═══ RECORDS SHOWN ═══

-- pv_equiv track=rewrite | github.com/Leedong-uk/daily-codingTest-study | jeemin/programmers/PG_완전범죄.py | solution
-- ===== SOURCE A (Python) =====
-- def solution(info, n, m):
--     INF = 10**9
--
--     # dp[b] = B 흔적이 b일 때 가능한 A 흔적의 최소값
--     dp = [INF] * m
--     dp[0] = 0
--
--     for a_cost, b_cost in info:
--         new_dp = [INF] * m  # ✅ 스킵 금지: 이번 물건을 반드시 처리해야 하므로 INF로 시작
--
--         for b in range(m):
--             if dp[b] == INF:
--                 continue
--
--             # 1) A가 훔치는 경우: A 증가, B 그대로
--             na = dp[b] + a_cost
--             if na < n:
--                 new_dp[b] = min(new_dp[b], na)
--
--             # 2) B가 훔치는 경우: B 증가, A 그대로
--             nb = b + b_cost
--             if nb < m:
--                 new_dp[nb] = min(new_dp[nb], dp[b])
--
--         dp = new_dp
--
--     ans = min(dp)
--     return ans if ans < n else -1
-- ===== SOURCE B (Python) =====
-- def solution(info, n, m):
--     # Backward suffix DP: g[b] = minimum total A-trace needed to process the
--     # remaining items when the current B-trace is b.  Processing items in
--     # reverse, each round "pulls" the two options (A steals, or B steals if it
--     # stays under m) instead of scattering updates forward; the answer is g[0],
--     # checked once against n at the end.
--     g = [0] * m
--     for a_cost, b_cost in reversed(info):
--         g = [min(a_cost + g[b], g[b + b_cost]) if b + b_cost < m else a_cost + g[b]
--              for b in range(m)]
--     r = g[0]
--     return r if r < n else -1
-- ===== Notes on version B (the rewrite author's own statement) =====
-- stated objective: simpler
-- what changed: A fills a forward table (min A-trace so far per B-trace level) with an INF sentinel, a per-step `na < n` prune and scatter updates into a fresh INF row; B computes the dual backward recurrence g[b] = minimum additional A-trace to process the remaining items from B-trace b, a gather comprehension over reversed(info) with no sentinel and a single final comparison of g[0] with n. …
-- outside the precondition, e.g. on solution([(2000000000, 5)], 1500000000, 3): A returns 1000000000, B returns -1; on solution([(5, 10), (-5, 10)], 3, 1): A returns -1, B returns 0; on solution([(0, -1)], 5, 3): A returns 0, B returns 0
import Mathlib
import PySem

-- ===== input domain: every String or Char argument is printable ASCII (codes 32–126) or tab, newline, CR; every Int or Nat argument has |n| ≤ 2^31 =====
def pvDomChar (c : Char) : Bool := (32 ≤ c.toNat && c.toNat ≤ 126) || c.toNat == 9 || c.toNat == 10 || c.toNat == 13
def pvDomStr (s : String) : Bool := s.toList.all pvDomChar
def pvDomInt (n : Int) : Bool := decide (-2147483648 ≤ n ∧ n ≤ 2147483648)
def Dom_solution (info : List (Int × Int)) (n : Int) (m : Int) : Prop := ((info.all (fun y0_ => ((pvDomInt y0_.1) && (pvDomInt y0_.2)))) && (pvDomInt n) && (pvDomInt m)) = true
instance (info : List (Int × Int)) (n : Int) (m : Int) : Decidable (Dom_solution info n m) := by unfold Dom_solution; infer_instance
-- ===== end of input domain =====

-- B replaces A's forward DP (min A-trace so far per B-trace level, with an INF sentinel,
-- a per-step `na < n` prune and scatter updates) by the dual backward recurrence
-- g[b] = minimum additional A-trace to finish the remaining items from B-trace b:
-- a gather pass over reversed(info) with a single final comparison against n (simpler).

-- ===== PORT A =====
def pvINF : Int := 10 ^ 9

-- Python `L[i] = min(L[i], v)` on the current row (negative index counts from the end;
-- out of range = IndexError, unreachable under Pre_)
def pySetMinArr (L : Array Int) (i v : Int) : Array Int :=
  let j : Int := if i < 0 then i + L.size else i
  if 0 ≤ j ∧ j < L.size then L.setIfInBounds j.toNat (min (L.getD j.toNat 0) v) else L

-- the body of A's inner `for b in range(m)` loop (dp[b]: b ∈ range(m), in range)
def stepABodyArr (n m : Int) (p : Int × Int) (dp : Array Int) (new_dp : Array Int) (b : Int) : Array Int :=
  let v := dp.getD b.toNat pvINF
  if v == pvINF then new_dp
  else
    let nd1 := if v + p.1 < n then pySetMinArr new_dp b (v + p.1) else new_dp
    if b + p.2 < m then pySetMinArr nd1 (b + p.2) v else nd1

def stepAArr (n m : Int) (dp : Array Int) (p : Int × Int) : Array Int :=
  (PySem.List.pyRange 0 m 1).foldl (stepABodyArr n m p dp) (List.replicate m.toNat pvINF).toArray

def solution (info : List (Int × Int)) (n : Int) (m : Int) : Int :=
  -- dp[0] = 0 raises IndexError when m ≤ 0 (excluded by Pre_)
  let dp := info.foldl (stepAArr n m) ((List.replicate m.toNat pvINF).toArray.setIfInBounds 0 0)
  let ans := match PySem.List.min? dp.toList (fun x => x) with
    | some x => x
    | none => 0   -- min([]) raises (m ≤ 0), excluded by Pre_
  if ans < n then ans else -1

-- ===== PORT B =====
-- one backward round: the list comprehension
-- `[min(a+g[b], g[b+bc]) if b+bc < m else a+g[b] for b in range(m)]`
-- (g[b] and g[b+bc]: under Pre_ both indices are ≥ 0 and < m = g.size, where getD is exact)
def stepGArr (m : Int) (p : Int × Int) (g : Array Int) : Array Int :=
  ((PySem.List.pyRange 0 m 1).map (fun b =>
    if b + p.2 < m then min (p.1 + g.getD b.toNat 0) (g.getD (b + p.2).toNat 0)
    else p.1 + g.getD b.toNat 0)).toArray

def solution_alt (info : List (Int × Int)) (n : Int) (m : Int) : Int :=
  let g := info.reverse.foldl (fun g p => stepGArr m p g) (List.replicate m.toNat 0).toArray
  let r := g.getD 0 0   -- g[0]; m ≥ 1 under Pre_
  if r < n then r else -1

═══
═══ RECORDS SHOWN ═══

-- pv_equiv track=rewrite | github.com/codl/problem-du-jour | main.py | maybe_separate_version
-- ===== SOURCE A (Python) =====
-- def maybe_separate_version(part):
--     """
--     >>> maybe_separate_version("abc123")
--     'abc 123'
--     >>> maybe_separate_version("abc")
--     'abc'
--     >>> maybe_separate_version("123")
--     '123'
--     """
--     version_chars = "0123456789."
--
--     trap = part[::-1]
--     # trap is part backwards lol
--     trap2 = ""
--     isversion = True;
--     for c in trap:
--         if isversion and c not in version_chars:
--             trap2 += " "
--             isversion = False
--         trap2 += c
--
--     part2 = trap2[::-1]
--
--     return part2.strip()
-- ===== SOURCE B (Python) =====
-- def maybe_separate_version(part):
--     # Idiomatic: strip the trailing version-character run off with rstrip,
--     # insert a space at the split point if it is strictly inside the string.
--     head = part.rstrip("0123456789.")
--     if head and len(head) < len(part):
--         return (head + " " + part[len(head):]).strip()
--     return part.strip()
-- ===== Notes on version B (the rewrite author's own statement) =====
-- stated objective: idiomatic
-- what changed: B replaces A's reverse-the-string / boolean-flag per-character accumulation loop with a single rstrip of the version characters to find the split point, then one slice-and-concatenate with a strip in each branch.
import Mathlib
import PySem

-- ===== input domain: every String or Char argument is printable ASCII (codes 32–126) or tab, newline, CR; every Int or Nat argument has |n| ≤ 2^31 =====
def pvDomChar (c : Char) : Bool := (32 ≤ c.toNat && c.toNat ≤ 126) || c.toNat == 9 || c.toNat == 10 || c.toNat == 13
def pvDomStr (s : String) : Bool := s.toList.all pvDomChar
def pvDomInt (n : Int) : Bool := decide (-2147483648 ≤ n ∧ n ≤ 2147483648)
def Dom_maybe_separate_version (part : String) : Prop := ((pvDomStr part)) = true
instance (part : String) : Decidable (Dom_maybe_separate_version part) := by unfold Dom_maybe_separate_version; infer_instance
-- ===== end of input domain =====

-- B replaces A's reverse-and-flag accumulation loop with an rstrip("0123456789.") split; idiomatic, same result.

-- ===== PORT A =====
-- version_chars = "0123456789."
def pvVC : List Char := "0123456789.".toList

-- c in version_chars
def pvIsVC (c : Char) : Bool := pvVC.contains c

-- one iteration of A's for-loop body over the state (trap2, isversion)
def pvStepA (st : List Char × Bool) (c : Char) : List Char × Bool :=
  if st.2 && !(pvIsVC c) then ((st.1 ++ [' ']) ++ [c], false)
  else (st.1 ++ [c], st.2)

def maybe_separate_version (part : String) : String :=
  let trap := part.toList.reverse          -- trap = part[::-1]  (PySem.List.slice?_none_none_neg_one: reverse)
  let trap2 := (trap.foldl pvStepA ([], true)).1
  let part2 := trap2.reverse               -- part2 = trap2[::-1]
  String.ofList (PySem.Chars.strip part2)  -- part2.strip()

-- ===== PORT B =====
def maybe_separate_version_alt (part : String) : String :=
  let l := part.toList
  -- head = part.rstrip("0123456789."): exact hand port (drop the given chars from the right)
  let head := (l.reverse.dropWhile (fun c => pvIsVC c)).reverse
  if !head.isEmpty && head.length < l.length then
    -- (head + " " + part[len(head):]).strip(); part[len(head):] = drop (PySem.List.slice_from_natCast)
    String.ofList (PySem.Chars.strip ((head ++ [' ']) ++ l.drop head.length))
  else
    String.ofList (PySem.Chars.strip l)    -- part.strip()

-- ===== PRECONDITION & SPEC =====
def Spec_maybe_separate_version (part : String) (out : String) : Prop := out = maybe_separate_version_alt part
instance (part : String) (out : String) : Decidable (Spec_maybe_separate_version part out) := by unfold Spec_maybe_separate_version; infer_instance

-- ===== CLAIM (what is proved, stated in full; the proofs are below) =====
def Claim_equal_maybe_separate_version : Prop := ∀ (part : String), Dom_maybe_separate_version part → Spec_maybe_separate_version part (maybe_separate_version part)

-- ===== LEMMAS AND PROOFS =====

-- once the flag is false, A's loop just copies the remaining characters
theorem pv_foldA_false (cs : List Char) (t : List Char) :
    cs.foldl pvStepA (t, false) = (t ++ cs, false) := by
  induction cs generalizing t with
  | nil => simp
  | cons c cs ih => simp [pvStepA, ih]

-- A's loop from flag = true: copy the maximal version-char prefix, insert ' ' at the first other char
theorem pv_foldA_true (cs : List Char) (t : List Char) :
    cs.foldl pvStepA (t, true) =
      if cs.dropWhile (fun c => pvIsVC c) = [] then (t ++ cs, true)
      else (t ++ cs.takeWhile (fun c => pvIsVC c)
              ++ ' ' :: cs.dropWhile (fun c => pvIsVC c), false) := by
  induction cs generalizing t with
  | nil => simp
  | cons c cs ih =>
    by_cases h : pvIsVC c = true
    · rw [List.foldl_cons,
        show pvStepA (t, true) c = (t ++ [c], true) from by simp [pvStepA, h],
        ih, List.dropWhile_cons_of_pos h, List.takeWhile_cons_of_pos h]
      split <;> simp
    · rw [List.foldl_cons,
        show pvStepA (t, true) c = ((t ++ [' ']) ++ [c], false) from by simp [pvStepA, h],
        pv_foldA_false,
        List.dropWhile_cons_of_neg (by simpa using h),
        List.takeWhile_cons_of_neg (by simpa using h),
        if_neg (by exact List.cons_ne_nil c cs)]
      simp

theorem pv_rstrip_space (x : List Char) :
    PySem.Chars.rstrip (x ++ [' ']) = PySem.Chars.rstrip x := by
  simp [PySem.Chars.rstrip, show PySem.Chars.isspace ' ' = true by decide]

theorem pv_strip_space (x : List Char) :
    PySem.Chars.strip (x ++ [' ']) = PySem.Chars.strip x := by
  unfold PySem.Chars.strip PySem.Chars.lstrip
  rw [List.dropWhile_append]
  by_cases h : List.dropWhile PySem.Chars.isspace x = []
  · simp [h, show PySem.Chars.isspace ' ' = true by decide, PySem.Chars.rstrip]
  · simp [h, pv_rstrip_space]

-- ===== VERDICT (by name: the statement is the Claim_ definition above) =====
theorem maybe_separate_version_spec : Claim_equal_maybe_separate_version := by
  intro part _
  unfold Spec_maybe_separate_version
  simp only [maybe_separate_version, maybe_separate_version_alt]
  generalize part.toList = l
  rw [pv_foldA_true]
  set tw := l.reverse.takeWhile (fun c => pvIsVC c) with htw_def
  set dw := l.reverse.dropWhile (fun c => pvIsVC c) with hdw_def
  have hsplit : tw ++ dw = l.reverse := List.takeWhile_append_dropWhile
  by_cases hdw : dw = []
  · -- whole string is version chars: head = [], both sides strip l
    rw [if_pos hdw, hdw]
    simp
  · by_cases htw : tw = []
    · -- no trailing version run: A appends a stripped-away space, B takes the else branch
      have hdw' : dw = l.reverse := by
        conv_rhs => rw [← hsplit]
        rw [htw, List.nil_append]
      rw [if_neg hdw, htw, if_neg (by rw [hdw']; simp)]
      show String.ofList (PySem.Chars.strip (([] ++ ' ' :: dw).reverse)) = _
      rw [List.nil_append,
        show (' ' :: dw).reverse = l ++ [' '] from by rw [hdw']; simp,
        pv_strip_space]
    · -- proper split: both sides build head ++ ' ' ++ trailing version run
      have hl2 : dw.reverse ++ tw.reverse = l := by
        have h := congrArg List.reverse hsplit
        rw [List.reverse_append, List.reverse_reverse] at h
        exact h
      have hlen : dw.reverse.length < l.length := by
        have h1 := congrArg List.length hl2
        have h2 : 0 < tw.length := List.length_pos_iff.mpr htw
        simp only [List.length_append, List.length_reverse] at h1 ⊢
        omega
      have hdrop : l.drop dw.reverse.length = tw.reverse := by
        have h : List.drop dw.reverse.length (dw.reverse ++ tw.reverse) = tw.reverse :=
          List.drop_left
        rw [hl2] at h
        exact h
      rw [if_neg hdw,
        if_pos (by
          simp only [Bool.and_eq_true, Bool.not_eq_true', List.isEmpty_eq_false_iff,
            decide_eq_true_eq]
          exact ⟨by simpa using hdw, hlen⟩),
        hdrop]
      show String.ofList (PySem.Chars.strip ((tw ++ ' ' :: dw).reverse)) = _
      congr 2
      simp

═══

Retype only this portion of the data above: the line containing "-- pv_equiv track=rewrite | github.com/codl/problem-du-jour", the line containing "instance (part : String) : Decidable", and all lines between them, exactly.

-- pv_equiv track=rewrite | github.com/codl/problem-du-jour | main.py | maybe_separate_version
-- ===== SOURCE A (Python) =====
-- def maybe_separate_version(part):
--     """
--     >>> maybe_separate_version("abc123")
--     'abc 123'
--     >>> maybe_separate_version("abc")
--     'abc'
--     >>> maybe_separate_version("123")
--     '123'
--     """
--     version_chars = "0123456789."
--
--     trap = part[::-1]
--     # trap is part backwards lol
--     trap2 = ""
--     isversion = True;
--     for c in trap:
--         if isversion and c not in version_chars:
--             trap2 += " "
--             isversion = False
--         trap2 += c
--
--     part2 = trap2[::-1]
--
--     return part2.strip()
-- ===== SOURCE B (Python) =====
-- def maybe_separate_version(part):
--     # Idiomatic: strip the trailing version-character run off with rstrip,
--     # insert a space at the split point if it is strictly inside the string.
--     head = part.rstrip("0123456789.")
--     if head and len(head) < len(part):
--         return (head + " " + part[len(head):]).strip()
--     return part.strip()
-- ===== Notes on version B (the rewrite author's own statement) =====
-- stated objective: idiomatic
-- what changed: B replaces A's reverse-the-string / boolean-flag per-character accumulation loop with a single rstrip of the version characters to find the split point, then one slice-and-concatenate with a strip in each branch.
import Mathlib
import PySem

-- ===== input domain: every String or Char argument is printable ASCII (codes 32–126) or tab, newline, CR; every Int or Nat argument has |n| ≤ 2^31 =====
def pvDomChar (c : Char) : Bool := (32 ≤ c.toNat && c.toNat ≤ 126) || c.toNat == 9 || c.toNat == 10 || c.toNat == 13
def pvDomStr (s : String) : Bool := s.toList.all pvDomChar
def pvDomInt (n : Int) : Bool := decide (-2147483648 ≤ n ∧ n ≤ 2147483648)
def Dom_maybe_separate_version (part : String) : Prop := ((pvDomStr part)) = true
instance (part : String) : Decidable (Dom_maybe_separate_version part) := by unfold Dom_maybe_separate_version; infer_instance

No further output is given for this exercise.